— WHAT IS NEEDED —
Using the records that appear below, write out exactly the lines from the one with "have : q.2 = p.2" through the one with "q.1 = some q.2 := by", keeping both end lines.

— DATA FOR ANALYSIS —
-- pv_equiv track=rewrite | github.com/SAV-Open-Playground/sav-agent | managers.py | _diff_fib
-- ===== SOURCE A (Python) =====
-- def _diff_fib(old_fib, new_fib):
--     """
--     return list of added and deleted rows in dict format
--     """
--     # self.logger.debug(f"old fib:{old_fib}, new_fib:{new_fib}")
--     dels = {}
--     adds = {}
--     for prefix in new_fib:
--         if not (new_fib.get(prefix, None) == old_fib.get(prefix, None)):
--             adds[prefix] = new_fib[prefix]
--     for prefix in old_fib:
--         if not (new_fib.get(prefix, None) == old_fib.get(prefix, None)):
--             dels[prefix] = old_fib[prefix]
--     return adds, dels
-- ===== SOURCE B (Python) =====
-- def _diff_fib(old_fib, new_fib):
--     """
--     return list of added and deleted rows in dict format
--     """
--     adds = dict(new_fib)
--     dels = dict(old_fib)
--     for prefix, value in old_fib.items():
--         if prefix in new_fib and new_fib[prefix] == value:
--             del adds[prefix]
--             del dels[prefix]
--     return adds, dels
-- ===== Notes on version B (the rewrite author's own statement) =====
-- stated objective: alternative
-- what changed: B is subtractive: it copies both dicts once and makes a SINGLE pass over old_fib deleting each unchanged entry from both copies, instead of A's two additive loops that filter-and-insert into empty dicts with two .get() lookups per key; Pre_ excludes association lists with duplicate keys, which do not represent a Python dict (the declared parameter type dict[str,str]) so neither program is ever called on them.
import Mathlib
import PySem

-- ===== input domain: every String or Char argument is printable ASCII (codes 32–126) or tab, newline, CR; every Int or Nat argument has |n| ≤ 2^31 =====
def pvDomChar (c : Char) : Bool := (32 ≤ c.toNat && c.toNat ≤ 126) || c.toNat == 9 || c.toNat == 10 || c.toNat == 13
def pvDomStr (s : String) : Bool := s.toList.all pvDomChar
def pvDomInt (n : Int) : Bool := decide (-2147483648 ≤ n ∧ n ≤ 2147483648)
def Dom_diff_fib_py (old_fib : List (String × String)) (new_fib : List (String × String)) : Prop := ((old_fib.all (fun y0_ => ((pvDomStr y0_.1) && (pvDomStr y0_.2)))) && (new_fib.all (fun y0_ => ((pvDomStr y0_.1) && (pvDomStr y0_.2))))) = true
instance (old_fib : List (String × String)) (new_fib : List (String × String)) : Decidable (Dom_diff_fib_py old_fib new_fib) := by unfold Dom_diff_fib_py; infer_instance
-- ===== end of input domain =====

-- B is subtractive: it copies both dicts once and deletes the unchanged entries in a
-- single pass over old_fib, instead of A's two additive filter-and-insert loops (alternative, same cost).


-- ===== PORT A =====
-- d.get(k, None) on the items list of a dict (first match)
def pvGetFib (fib : List (String × String)) (k : String) : Option String :=
  (fib.find? (fun p => p.1 == k)).map (·.2)

def diff_fib_py (old_fib : List (String × String)) (new_fib : List (String × String)) : (List (String × String)) × (List (String × String)) :=
  let dels : PySem.Dict String String := PySem.Dict.empty
  let adds : PySem.Dict String String := PySem.Dict.empty
  let adds := new_fib.foldl (fun adds p =>
    if !(pvGetFib new_fib p.1 == pvGetFib old_fib p.1) then adds.insert p.1 p.2 else adds) adds
  let dels := old_fib.foldl (fun dels p =>
    if !(pvGetFib new_fib p.1 == pvGetFib old_fib p.1) then dels.insert p.1 p.2 else dels) dels
  (adds.items, dels.items)

-- ===== PORT B =====
def diff_fib_py_alt (old_fib : List (String × String)) (new_fib : List (String × String)) : (List (String × String)) × (List (String × String)) :=
  -- adds = dict(new_fib); dels = dict(old_fib)
  let newD : PySem.Dict String String := PySem.Dict.mk new_fib
  -- one pass over old_fib: delete every unchanged entry from both copies
  let r := old_fib.foldl
    (fun (ad : PySem.Dict String String × PySem.Dict String String) q =>
      if newD.contains q.1 && (newD.get? q.1 == some q.2) then (ad.1.erase q.1, ad.2.erase q.1) else ad)
    (PySem.Dict.mk new_fib, PySem.Dict.mk old_fib)
  (r.1.items, r.2.items)

-- ===== PRECONDITION & SPEC =====
-- The Python parameters are dicts (dict[str, str]); an association list with a duplicated
-- key does not represent any Python dict, so Pre_ excludes exactly those lists.
def Pre_diff_fib_py (old_fib : List (String × String)) (new_fib : List (String × String)) : Prop :=
  (old_fib.map Prod.fst).Nodup ∧ (new_fib.map Prod.fst).Nodup
instance (old_fib : List (String × String)) (new_fib : List (String × String)) : Decidable (Pre_diff_fib_py old_fib new_fib) := by unfold Pre_diff_fib_py; infer_instance

def pvWitness_diff_fib_py : (List (String × String)) × (List (String × String)) :=
  ([("10.0.0.0/24", "eth0"), ("10.1.0.0/24", "eth1")], [("10.0.0.0/24", "eth2"), ("10.2.0.0/24", "eth0")])

def Spec_diff_fib_py (old_fib : List (String × String)) (new_fib : List (String × String)) (out : (List (String × String)) × (List (String × String))) : Prop := out = diff_fib_py_alt old_fib new_fib
instance (old_fib : List (String × String)) (new_fib : List (String × String)) (out : (List (String × String)) × (List (String × String))) : Decidable (Spec_diff_fib_py old_fib new_fib out) := by unfold Spec_diff_fib_py; infer_instance

-- ===== CLAIM (what is proved, stated in full; the proofs are below) =====
def Claim_equal_diff_fib_py : Prop := ∀ (old_fib : List (String × String)) (new_fib : List (String × String)), Dom_diff_fib_py old_fib new_fib → Pre_diff_fib_py old_fib new_fib → Spec_diff_fib_py old_fib new_fib (diff_fib_py old_fib new_fib)

-- ===== LEMMAS AND PROOFS =====
-- On a duplicate-free association list, membership of a pair is exactly a successful first-match lookup.
theorem pvGetFib_eq_some_iff (l : List (String × String)) (h : (l.map Prod.fst).Nodup)
    (k v : String) : pvGetFib l k = some v ↔ (k, v) ∈ l := by
  induction l with
  | nil => simp [pvGetFib]
  | cons q rest ih =>
    obtain ⟨a, b⟩ := q
    simp only [List.map_cons, List.nodup_cons] at h
    by_cases hk : a = k
    · subst hk
      simp only [pvGetFib, List.find?_cons, beq_self_eq_true, Option.map_some, Option.some.injEq,
        List.mem_cons, Prod.mk.injEq]
      constructor
      · rintro rfl; exact Or.inl ⟨trivial, rfl⟩
      · rintro (⟨-, rfl⟩ | hmem)
        · rfl
        · exact absurd (List.mem_map_of_mem (f := Prod.fst) hmem) h.1
    · have hne : ((a, b).1 == k) = false := by simpa using hk
      simp only [pvGetFib, List.find?_cons, hne]
      rw [show ((rest.find? (fun p => p.1 == k)).map (·.2) = some v ↔ (k, v) ∈ rest) from ih h.2]
      simp only [List.mem_cons, Prod.mk.injEq]
      constructor
      · exact Or.inr
      · rintro (⟨rfl, rfl⟩ | hm)
        · exact absurd rfl hk
        · exact hm

-- A's loop: inserting the entries that satisfy an accumulator-independent condition, over
-- fresh distinct keys, builds exactly the filtered list.
theorem fold_insert_items (self : List (String × String)) (c : String × String → Bool)
    (hself : (self.map Prod.fst).Nodup) :
    (self.foldl (fun d p => if c p then d.insert p.1 p.2 else d) PySem.Dict.empty).items
      = self.filter c := by
  rw [← List.foldl_filter]
  rw [PySem.Dict.items_foldl_insert_fresh (self.filter c) Prod.fst Prod.snd PySem.Dict.empty
      (fun a _ => PySem.Dict.contains_empty a.1)
      ((List.Sublist.map Prod.fst (List.filter_sublist (p := c) (l := self))).nodup hself)]
  simp [PySem.Dict.empty]

-- B's loop updates both dict copies in lockstep; it is componentwise the one-dict loop.
theorem foldl_pair_erase (l : List (String × String)) (c : String × String → Bool)
    (d1 d2 : PySem.Dict String String) :
    l.foldl (fun (ad : PySem.Dict String String × PySem.Dict String String) q =>
        if c q then (ad.1.erase q.1, ad.2.erase q.1) else ad) (d1, d2)
      = (l.foldl (fun d q => if c q then d.erase q.1 else d) d1,
         l.foldl (fun d q => if c q then d.erase q.1 else d) d2) := by
  induction l generalizing d1 d2 with
  | nil => rfl
  | cons q rest ih =>
    simp only [List.foldl_cons]
    by_cases h : c q = true
    · simp only [h, if_true]; exact ih _ _
    · simp only [Bool.not_eq_true] at h; simp only [h, Bool.false_eq_true, if_false]; exact ih _ _

-- A loop of conditional deletions leaves exactly the entries whose key is deleted by no iteration.
theorem fold_erase_items (l : List (String × String)) (c : String × String → Bool)
    (d : PySem.Dict String String) :
    (l.foldl (fun d q => if c q then d.erase q.1 else d) d).items
      = d.items.filter (fun p => !(l.any (fun q => c q && (p.1 == q.1)))) := by
  induction l generalizing d with
  | nil => simp
  | cons q rest ih =>
    simp only [List.foldl_cons, List.any_cons]
    by_cases h : c q = true
    · rw [if_pos h, ih]
      simp only [PySem.Dict.erase, List.filter_filter, h]
      apply List.filter_congr
      intro p _
      cases hpq : (p.1 == q.1) <;> simp
    · simp only [Bool.not_eq_true] at h
      rw [if_neg (by simp [h]), ih, h]
      simp

-- Key uniqueness: in a duplicate-free association list, equal keys force equal pairs.
theorem eq_of_mem_of_fst_eq (l : List (String × String)) (h : (l.map Prod.fst).Nodup)
    {p q : String × String} (hp : p ∈ l) (hq : q ∈ l) (hk : q.1 = p.1) : q = p := by
  have h1 : pvGetFib l p.1 = some p.2 := (pvGetFib_eq_some_iff l h p.1 p.2).2 hp
  have h2 : pvGetFib l p.1 = some q.2 := by
    rw [← hk]; exact (pvGetFib_eq_some_iff l h q.1 q.2).2 hq
  have : q.2 = p.2 := by rw [h1] at h2; exact (Option.some.injEq _ _ ▸ h2).symm
  exact Prod.ext hk this

-- B's deletion condition holds exactly when the entry's key is looked up in new_fib to its own value.
theorem cond_iff (new_fib : List (String × String)) (q : String × String) :
    ((PySem.Dict.mk new_fib).contains q.1 && ((PySem.Dict.mk new_fib).get? q.1 == some q.2)) = true
      ↔ pvGetFib new_fib q.1 = some q.2 := by
  have hget : (PySem.Dict.mk new_fib).get? q.1 = pvGetFib new_fib q.1 := rfl
  rw [Bool.and_eq_true, PySem.Dict.contains_eq_isSome_get?, hget, beq_iff_eq]
  constructor
  · exact And.right
  · intro h; exact ⟨by rw [h]; rfl, h⟩

-- The any-over-old_fib test that drives B's deletions, evaluated at an entry p of either dict.
theorem any_eq_adds (old_fib new_fib : List (String × String))
    (hold : (old_fib.map Prod.fst).Nodup) (hnew : (new_fib.map Prod.fst).Nodup)
    {p : String × String} (hp : p ∈ new_fib) :
    (old_fib.any (fun q => ((PySem.Dict.mk new_fib).contains q.1 && ((PySem.Dict.mk new_fib).get? q.1 == some q.2)) && (p.1 == q.1)))
      = (pvGetFib new_fib p.1 == pvGetFib old_fib p.1) := by
  have hpnew : pvGetFib new_fib p.1 = some p.2 := (pvGetFib_eq_some_iff new_fib hnew p.1 p.2).2 hp
  rw [Bool.eq_iff_iff, List.any_eq_true]
  constructor
  · rintro ⟨⟨q1, q2⟩, hq, hcond⟩
    rw [Bool.and_eq_true, beq_iff_eq] at hcond
    obtain ⟨hc, hk⟩ := hcond
    rw [cond_iff] at hc
    simp only at hk
    rw [← hk, hpnew] at hc
    injection hc with hv
    rw [hpnew, (pvGetFib_eq_some_iff old_fib hold p.1 p.2).2 (by rw [hk, hv]; exact hq)]
    exact beq_self_eq_true _
  · intro hbeq
    rw [hpnew, beq_iff_eq] at hbeq
    have hmem : (p.1, p.2) ∈ old_fib := (pvGetFib_eq_some_iff old_fib hold p.1 p.2).1 hbeq.symm
    refine ⟨(p.1, p.2), hmem, ?_⟩
    rw [Bool.and_eq_true, cond_iff]
    exact ⟨hpnew, by simp⟩

theorem any_eq_dels (old_fib new_fib : List (String × String))
    (hold : (old_fib.map Prod.fst).Nodup)
    {p : String × String} (hp : p ∈ old_fib) :
    (old_fib.any (fun q => ((PySem.Dict.mk new_fib).contains q.1 && ((PySem.Dict.mk new_fib).get? q.1 == some q.2)) && (p.1 == q.1)))
      = (pvGetFib new_fib p.1 == some p.2) := by
  rw [Bool.eq_iff_iff, List.any_eq_true]
  constructor
  · rintro ⟨q, hq, hcond⟩
    rw [Bool.and_eq_true, beq_iff_eq] at hcond
    obtain ⟨hc, hk⟩ := hcond
    have hqp : q = p := eq_of_mem_of_fst_eq old_fib hold hp hq hk.symm
    subst hqp
    rw [cond_iff] at hc
    rw [hc]; exact beq_self_eq_true _
  · intro hbeq
    rw [beq_iff_eq] at hbeq
    refine ⟨p, hp, ?_⟩
    rw [Bool.and_eq_true, cond_iff]
    exact ⟨hbeq, by simp⟩

-- ===== VERDICT (by name: the statement is the Claim_ definition above) =====
theorem diff_fib_py_spec : Claim_equal_diff_fib_py := by
  intro old_fib new_fib _ hpre
  obtain ⟨hold, hnew⟩ := hpre
  unfold Spec_diff_fib_py
  simp only [diff_fib_py, diff_fib_py_alt, foldl_pair_erase]
  refine Prod.ext ?_ ?_ <;> dsimp only
  · rw [fold_insert_items _ _ hnew, fold_erase_items]
    apply List.filter_congr
    intro p hp
    rw [any_eq_adds old_fib new_fib hold hnew hp]
  · rw [fold_insert_items _ _ hold, fold_erase_items]
    apply List.filter_congr
    intro p hp
    rw [any_eq_dels old_fib new_fib hold hp]
    have : pvGetFib old_fib p.1 = some p.2 := (pvGetFib_eq_some_iff old_fib hold p.1 p.2).2 hp
    rw [this]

— TASK SOLUTION —
  have : q.2 = p.2 := by rw [h1] at h2; exact (Option.some.injEq _ _ ▸ h2).symm
  exact Prod.ext hk this

-- B's deletion condition holds exactly when the entry's key is looked up in new_fib to its own value.
theorem cond_iff (new_fib : List (String × String)) (q : String × String) :
    ((PySem.Dict.mk new_fib).contains q.1 && ((PySem.Dict.mk new_fib).get? q.1 == some q.2)) = true
      ↔ pvGetFib new_fib q.1 = some q.2 := by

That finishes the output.